→ Extracted entries:
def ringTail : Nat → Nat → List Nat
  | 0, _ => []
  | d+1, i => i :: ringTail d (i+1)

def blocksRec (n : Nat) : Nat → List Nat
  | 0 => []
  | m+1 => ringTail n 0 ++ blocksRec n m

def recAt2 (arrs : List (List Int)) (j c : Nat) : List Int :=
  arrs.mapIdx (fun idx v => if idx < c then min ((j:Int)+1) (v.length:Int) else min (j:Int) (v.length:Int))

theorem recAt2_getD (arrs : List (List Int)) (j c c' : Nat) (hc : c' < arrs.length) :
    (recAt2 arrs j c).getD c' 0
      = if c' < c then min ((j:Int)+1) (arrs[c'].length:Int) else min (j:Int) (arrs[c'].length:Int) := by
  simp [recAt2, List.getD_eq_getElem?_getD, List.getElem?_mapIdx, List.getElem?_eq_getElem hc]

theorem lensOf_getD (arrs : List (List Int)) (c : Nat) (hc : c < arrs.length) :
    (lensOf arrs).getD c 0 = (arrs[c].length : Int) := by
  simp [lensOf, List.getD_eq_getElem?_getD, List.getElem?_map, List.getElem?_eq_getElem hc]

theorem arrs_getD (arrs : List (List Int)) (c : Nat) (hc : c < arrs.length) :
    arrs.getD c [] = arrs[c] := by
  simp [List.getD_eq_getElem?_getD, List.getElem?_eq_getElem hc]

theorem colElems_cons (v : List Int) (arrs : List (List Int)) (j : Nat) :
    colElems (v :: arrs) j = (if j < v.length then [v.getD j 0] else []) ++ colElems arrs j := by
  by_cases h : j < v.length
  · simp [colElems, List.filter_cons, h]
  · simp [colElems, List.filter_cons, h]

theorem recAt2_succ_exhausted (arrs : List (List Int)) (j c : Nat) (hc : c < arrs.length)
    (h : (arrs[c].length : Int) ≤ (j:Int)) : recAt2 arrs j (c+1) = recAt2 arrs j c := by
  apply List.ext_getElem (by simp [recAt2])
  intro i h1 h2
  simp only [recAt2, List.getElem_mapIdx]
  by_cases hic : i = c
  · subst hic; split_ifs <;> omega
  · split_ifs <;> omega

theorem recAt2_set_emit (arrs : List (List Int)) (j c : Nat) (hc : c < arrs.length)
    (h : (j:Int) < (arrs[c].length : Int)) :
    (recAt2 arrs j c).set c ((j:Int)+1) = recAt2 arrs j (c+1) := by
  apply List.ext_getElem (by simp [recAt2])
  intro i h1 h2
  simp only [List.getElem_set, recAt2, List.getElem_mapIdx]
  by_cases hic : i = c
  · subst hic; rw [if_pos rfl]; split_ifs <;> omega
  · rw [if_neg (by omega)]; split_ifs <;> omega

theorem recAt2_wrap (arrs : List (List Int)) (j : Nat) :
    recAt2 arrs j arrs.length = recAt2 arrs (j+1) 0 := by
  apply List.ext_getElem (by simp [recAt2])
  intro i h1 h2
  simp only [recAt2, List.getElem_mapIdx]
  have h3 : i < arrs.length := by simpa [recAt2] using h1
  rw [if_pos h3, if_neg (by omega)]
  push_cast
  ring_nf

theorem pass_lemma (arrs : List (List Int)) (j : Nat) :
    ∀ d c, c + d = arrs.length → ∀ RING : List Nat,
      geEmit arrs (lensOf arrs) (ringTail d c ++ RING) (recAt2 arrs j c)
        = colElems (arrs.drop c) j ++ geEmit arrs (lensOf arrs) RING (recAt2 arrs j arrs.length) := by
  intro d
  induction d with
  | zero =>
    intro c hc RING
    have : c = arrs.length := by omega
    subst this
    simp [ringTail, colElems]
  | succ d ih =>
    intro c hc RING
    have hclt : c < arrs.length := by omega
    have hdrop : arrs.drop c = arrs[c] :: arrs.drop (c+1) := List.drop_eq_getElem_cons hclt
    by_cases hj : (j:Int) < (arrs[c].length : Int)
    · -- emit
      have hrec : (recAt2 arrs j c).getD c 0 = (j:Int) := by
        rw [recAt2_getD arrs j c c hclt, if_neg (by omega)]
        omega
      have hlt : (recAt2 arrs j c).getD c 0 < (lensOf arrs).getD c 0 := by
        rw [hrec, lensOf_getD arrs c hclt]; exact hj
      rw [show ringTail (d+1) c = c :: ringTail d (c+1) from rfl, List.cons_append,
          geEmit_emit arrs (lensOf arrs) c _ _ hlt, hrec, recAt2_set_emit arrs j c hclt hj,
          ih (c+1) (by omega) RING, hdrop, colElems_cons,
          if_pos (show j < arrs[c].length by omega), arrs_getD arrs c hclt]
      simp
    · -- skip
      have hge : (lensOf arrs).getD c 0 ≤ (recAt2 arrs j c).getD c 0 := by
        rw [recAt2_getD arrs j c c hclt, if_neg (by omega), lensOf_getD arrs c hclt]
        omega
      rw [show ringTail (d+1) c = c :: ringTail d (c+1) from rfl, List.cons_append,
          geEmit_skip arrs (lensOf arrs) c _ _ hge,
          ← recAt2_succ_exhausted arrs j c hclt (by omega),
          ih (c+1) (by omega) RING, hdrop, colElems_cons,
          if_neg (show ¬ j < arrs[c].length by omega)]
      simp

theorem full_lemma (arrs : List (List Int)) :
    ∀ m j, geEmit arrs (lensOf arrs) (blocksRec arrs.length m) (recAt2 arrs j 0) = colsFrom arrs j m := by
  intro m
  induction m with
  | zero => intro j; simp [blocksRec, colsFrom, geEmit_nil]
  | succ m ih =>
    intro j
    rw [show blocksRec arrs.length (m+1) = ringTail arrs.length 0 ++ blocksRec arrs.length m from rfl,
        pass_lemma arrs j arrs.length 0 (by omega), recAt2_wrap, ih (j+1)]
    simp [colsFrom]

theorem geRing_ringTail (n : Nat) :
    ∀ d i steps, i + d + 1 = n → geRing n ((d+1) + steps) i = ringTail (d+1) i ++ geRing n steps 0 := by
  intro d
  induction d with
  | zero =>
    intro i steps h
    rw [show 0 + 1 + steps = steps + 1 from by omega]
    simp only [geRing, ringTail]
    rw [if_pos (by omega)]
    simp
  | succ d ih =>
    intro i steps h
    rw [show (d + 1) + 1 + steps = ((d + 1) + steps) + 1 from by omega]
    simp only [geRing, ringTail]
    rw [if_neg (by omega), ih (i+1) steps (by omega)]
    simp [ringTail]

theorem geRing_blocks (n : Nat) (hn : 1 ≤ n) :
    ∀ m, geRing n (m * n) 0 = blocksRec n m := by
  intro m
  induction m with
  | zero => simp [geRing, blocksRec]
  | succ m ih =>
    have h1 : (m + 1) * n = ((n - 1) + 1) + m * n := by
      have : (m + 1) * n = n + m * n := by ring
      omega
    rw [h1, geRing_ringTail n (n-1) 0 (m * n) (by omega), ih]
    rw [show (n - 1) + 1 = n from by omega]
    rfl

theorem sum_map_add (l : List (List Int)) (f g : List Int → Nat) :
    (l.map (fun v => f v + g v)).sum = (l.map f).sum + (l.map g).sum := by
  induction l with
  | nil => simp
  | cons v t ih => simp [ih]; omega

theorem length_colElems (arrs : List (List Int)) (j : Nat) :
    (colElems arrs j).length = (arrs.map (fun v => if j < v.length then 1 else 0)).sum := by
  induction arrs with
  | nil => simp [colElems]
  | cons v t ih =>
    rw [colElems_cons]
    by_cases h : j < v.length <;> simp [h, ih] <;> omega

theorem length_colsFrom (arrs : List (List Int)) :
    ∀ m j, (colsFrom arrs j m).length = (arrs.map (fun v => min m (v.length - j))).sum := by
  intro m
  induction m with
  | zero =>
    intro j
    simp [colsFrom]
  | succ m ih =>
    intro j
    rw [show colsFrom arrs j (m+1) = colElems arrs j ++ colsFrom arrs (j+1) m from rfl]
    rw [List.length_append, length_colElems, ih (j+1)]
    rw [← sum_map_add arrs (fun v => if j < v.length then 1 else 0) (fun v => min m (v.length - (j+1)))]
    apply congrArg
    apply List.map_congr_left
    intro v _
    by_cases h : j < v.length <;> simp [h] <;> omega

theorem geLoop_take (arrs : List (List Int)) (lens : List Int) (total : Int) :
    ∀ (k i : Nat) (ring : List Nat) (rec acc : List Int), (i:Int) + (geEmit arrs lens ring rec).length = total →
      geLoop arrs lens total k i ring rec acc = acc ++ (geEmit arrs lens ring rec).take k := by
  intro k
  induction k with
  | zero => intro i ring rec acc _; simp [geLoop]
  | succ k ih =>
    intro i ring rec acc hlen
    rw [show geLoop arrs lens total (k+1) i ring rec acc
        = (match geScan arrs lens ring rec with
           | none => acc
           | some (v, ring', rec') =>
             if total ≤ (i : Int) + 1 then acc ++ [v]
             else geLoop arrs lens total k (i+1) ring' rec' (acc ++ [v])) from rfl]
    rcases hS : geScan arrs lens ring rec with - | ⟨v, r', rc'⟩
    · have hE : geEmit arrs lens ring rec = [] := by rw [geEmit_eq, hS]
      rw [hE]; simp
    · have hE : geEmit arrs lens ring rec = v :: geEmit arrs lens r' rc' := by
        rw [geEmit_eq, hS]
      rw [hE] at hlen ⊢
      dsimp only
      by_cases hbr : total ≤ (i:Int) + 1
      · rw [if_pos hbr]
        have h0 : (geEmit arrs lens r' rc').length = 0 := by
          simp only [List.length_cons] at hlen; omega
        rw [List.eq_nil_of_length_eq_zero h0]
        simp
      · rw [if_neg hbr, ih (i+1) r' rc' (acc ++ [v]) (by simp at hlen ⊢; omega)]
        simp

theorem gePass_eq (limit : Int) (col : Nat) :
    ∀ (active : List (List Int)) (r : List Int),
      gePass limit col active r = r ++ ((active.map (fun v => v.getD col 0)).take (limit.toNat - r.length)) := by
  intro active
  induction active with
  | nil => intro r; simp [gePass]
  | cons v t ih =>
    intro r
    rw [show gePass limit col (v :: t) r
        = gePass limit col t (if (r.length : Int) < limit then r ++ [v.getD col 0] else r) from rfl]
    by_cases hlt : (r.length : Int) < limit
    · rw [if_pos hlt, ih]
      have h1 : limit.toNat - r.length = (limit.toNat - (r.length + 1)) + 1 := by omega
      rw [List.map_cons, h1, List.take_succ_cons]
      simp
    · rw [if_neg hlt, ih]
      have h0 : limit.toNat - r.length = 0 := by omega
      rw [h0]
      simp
* * *
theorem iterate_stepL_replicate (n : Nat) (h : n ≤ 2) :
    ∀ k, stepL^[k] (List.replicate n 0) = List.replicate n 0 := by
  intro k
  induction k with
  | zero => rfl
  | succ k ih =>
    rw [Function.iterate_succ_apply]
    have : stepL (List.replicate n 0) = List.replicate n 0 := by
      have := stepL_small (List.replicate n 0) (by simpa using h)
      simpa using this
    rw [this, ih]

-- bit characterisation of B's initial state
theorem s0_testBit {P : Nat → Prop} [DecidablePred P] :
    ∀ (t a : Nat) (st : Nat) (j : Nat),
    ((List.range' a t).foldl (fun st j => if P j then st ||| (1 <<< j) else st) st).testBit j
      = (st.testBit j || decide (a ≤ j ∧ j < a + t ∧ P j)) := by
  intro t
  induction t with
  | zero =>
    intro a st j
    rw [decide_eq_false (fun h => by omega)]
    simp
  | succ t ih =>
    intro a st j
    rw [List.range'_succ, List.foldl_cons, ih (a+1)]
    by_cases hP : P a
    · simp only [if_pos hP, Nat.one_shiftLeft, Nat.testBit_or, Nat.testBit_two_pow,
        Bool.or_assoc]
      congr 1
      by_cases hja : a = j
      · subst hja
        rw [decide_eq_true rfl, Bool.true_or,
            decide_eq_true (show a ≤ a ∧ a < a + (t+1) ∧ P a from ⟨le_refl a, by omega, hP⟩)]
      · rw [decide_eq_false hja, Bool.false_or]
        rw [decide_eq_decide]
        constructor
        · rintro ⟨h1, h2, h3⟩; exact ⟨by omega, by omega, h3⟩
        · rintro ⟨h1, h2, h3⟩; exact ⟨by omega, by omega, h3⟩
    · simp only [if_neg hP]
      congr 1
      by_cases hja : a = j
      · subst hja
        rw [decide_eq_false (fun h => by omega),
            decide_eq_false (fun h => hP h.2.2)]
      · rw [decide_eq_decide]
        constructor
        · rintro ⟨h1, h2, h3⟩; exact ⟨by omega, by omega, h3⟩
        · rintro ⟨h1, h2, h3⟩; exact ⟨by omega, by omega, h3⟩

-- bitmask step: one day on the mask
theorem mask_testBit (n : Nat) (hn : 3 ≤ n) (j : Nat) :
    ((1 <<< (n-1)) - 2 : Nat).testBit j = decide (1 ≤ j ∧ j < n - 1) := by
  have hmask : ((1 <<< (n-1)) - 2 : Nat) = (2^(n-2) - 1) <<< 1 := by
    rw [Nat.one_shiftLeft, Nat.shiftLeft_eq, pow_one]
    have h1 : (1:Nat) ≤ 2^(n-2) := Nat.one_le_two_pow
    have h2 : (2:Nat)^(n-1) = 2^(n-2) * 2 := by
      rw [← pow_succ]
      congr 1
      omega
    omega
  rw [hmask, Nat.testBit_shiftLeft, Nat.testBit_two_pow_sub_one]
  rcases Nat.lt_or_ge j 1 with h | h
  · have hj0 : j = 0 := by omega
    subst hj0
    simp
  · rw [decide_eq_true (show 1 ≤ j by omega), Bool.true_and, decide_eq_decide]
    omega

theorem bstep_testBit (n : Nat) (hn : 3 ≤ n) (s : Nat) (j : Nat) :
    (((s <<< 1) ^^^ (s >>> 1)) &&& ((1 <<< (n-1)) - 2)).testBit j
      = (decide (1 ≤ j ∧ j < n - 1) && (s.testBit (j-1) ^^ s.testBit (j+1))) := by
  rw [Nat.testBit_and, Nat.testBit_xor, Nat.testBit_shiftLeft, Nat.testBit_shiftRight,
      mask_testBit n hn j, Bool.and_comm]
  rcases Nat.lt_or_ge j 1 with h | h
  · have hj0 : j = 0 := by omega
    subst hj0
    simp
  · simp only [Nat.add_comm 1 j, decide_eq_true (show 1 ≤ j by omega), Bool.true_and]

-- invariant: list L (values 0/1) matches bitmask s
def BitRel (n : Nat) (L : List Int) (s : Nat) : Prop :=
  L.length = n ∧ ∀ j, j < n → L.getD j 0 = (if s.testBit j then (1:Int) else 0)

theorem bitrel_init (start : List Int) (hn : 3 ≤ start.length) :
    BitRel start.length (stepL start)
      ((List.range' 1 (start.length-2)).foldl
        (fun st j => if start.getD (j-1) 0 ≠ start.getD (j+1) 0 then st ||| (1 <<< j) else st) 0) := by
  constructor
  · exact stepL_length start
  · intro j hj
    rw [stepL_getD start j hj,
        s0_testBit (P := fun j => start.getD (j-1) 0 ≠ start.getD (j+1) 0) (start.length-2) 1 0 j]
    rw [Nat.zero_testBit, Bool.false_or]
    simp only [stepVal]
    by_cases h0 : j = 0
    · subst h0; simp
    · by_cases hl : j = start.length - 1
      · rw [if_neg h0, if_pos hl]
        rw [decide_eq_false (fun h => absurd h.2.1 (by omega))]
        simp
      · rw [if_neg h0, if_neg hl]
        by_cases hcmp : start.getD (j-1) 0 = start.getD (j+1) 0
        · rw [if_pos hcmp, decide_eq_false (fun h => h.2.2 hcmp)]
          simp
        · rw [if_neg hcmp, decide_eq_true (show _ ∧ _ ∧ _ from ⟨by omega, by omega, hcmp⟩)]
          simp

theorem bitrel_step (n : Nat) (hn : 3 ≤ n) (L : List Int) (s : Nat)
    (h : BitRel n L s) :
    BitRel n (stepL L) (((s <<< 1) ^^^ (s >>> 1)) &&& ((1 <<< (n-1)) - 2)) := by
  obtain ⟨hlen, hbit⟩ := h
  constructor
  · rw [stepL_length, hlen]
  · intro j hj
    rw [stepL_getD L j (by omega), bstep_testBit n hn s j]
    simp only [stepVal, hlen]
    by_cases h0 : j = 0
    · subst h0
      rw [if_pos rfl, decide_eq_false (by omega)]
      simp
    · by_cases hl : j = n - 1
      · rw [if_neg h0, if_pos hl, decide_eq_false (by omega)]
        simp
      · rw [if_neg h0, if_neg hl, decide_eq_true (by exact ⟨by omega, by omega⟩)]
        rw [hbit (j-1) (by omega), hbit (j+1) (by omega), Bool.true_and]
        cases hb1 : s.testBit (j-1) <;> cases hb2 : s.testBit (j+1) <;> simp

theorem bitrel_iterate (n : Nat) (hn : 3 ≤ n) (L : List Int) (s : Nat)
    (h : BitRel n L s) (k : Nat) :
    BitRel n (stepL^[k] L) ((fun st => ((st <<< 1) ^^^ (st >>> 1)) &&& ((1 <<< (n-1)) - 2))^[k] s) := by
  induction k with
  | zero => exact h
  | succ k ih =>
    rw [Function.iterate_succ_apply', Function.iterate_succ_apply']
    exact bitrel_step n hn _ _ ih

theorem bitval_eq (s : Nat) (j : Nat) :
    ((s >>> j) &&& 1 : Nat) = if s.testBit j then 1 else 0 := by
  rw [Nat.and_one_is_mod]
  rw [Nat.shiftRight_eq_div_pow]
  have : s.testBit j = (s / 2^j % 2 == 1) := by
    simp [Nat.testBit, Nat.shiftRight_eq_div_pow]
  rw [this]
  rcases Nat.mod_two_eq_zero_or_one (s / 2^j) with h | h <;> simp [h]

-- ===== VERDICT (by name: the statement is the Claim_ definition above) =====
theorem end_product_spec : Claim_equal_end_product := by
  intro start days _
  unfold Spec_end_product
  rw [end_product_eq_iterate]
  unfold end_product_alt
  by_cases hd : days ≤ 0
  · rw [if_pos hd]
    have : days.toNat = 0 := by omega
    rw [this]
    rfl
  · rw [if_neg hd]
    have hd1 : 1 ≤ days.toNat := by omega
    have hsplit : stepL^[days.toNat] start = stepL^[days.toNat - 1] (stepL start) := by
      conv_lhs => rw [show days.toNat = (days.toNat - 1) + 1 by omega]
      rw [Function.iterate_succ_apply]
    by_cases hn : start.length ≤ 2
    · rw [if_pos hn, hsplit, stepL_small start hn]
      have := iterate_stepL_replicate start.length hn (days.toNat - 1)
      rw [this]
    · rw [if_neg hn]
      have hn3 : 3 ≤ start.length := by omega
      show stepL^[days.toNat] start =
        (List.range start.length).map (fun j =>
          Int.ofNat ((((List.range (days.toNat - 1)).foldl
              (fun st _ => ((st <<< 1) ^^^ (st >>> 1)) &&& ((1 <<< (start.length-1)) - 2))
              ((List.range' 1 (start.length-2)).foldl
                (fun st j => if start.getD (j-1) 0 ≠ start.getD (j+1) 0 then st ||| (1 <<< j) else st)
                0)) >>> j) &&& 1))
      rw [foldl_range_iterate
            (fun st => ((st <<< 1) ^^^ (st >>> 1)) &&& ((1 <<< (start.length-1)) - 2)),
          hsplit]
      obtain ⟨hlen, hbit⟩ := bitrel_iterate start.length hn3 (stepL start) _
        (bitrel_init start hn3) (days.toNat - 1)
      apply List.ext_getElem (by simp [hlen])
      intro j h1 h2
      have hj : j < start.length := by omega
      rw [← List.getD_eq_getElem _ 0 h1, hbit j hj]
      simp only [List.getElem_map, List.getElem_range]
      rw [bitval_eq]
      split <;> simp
---
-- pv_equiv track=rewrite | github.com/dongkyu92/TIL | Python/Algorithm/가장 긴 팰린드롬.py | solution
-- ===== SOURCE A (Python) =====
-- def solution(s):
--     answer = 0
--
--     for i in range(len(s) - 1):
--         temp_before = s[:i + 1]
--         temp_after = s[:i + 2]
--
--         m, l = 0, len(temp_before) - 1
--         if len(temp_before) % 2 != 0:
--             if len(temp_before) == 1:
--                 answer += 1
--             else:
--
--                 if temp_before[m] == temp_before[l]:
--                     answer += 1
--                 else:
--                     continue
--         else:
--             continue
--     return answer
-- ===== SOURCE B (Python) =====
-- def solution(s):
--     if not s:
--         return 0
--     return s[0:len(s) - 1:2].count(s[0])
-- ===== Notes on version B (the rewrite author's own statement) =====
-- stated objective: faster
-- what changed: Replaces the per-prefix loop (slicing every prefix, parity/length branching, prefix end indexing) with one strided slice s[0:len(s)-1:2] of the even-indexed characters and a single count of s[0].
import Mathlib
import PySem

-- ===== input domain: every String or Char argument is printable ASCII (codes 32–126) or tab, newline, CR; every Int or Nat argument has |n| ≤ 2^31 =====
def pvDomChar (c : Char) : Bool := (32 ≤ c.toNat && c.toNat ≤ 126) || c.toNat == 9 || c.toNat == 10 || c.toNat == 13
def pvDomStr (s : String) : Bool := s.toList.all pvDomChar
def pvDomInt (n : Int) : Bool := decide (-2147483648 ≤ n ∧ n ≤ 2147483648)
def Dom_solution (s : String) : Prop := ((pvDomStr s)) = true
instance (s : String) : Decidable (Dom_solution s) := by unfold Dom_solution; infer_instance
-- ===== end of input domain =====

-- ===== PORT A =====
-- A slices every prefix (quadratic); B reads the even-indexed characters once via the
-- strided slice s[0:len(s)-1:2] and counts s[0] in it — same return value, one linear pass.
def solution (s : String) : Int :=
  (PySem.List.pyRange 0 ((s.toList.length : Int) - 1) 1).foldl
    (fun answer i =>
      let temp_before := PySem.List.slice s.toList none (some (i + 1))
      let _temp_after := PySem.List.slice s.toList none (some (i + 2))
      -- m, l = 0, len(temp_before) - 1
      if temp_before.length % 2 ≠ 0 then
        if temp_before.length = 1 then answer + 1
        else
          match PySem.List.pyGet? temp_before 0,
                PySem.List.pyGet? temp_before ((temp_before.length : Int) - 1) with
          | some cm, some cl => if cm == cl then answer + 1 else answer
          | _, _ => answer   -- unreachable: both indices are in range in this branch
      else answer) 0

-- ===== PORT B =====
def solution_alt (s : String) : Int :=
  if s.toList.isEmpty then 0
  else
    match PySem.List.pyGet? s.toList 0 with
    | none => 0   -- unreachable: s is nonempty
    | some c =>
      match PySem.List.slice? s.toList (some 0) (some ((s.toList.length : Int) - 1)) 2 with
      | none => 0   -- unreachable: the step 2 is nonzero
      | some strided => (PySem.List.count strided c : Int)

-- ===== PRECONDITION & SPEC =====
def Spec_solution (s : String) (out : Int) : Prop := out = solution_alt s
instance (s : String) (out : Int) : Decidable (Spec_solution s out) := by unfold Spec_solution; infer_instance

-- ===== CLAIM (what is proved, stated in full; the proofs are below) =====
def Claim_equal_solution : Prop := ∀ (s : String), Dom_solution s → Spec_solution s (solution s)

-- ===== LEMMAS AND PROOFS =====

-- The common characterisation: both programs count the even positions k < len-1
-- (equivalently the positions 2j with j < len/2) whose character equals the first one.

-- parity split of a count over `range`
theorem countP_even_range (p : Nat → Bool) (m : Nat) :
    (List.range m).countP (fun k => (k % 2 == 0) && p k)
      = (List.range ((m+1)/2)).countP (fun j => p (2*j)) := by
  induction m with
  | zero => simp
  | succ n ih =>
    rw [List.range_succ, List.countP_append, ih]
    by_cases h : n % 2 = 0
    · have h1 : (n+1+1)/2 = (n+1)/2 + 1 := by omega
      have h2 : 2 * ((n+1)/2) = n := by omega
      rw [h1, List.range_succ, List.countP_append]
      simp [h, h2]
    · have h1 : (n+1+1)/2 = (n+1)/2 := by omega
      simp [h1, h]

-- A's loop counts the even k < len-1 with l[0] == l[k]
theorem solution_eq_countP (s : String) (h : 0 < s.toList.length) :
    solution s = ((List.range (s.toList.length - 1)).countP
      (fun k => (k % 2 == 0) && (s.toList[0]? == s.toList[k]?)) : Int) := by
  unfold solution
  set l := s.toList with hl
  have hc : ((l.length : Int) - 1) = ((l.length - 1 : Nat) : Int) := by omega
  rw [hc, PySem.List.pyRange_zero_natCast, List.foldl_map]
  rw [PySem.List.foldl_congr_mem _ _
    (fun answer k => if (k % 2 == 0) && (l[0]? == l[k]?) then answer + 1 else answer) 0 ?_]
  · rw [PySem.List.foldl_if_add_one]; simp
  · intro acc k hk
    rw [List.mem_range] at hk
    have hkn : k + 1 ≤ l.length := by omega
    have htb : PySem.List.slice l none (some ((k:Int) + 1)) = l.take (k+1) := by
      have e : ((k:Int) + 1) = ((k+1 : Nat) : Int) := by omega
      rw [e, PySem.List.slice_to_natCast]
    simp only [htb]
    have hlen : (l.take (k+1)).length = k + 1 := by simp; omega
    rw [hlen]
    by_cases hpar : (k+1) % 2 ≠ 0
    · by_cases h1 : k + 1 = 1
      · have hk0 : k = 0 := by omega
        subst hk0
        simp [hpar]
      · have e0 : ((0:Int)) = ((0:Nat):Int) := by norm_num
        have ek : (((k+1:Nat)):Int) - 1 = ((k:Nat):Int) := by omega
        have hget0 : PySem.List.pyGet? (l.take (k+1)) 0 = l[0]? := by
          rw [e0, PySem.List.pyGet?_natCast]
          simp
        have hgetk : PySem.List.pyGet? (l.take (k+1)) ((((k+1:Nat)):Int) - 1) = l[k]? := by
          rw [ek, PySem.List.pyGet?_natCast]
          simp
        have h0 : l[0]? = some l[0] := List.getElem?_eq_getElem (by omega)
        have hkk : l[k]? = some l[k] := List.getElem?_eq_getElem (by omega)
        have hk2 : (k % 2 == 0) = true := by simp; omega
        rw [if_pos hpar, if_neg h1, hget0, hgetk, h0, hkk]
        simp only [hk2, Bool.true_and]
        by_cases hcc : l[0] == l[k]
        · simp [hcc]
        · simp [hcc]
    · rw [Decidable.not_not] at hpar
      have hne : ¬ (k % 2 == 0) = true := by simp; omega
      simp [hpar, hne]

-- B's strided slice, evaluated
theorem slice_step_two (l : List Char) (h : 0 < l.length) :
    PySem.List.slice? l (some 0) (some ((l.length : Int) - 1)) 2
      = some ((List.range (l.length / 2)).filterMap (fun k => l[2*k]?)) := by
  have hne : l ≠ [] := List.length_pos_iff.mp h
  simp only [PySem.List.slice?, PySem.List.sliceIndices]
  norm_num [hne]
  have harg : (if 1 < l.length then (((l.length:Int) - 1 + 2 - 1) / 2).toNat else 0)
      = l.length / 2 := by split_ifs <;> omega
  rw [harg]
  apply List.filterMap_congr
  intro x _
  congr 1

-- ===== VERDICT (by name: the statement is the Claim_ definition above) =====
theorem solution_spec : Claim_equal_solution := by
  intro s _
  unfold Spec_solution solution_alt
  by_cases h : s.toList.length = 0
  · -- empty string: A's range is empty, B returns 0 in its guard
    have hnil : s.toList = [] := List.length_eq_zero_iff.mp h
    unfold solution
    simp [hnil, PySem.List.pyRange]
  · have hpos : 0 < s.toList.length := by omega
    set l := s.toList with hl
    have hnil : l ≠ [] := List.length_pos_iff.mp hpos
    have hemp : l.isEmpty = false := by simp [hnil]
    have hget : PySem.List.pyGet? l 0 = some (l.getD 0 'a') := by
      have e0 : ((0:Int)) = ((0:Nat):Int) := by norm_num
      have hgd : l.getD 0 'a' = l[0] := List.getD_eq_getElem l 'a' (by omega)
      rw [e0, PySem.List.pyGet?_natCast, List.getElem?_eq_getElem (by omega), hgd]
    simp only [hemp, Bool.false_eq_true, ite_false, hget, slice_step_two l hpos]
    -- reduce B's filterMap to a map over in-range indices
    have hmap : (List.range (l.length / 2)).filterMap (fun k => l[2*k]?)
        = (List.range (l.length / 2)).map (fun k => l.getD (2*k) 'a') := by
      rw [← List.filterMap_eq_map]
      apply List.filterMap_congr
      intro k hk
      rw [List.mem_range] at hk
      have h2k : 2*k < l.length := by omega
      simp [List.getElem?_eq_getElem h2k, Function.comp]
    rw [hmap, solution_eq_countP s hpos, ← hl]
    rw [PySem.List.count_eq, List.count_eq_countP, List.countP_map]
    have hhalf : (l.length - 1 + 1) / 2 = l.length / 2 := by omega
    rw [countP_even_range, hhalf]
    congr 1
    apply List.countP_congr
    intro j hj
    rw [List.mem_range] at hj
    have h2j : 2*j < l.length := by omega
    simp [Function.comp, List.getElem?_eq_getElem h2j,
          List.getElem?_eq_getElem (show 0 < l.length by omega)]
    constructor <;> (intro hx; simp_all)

→ What to produce:
Retype exactly the lines above, from the one with "rw [PySem.List.foldl_if_add_one]; simp" through the one with "rw [e, PySem.List.slice_to_natCast]", inclusive.

→ Task output:
  · rw [PySem.List.foldl_if_add_one]; simp
  · intro acc k hk
    rw [List.mem_range] at hk
    have hkn : k + 1 ≤ l.length := by omega
    have htb : PySem.List.slice l none (some ((k:Int) + 1)) = l.take (k+1) := by
      have e : ((k:Int) + 1) = ((k+1 : Nat) : Int) := by omega
      rw [e, PySem.List.slice_to_natCast]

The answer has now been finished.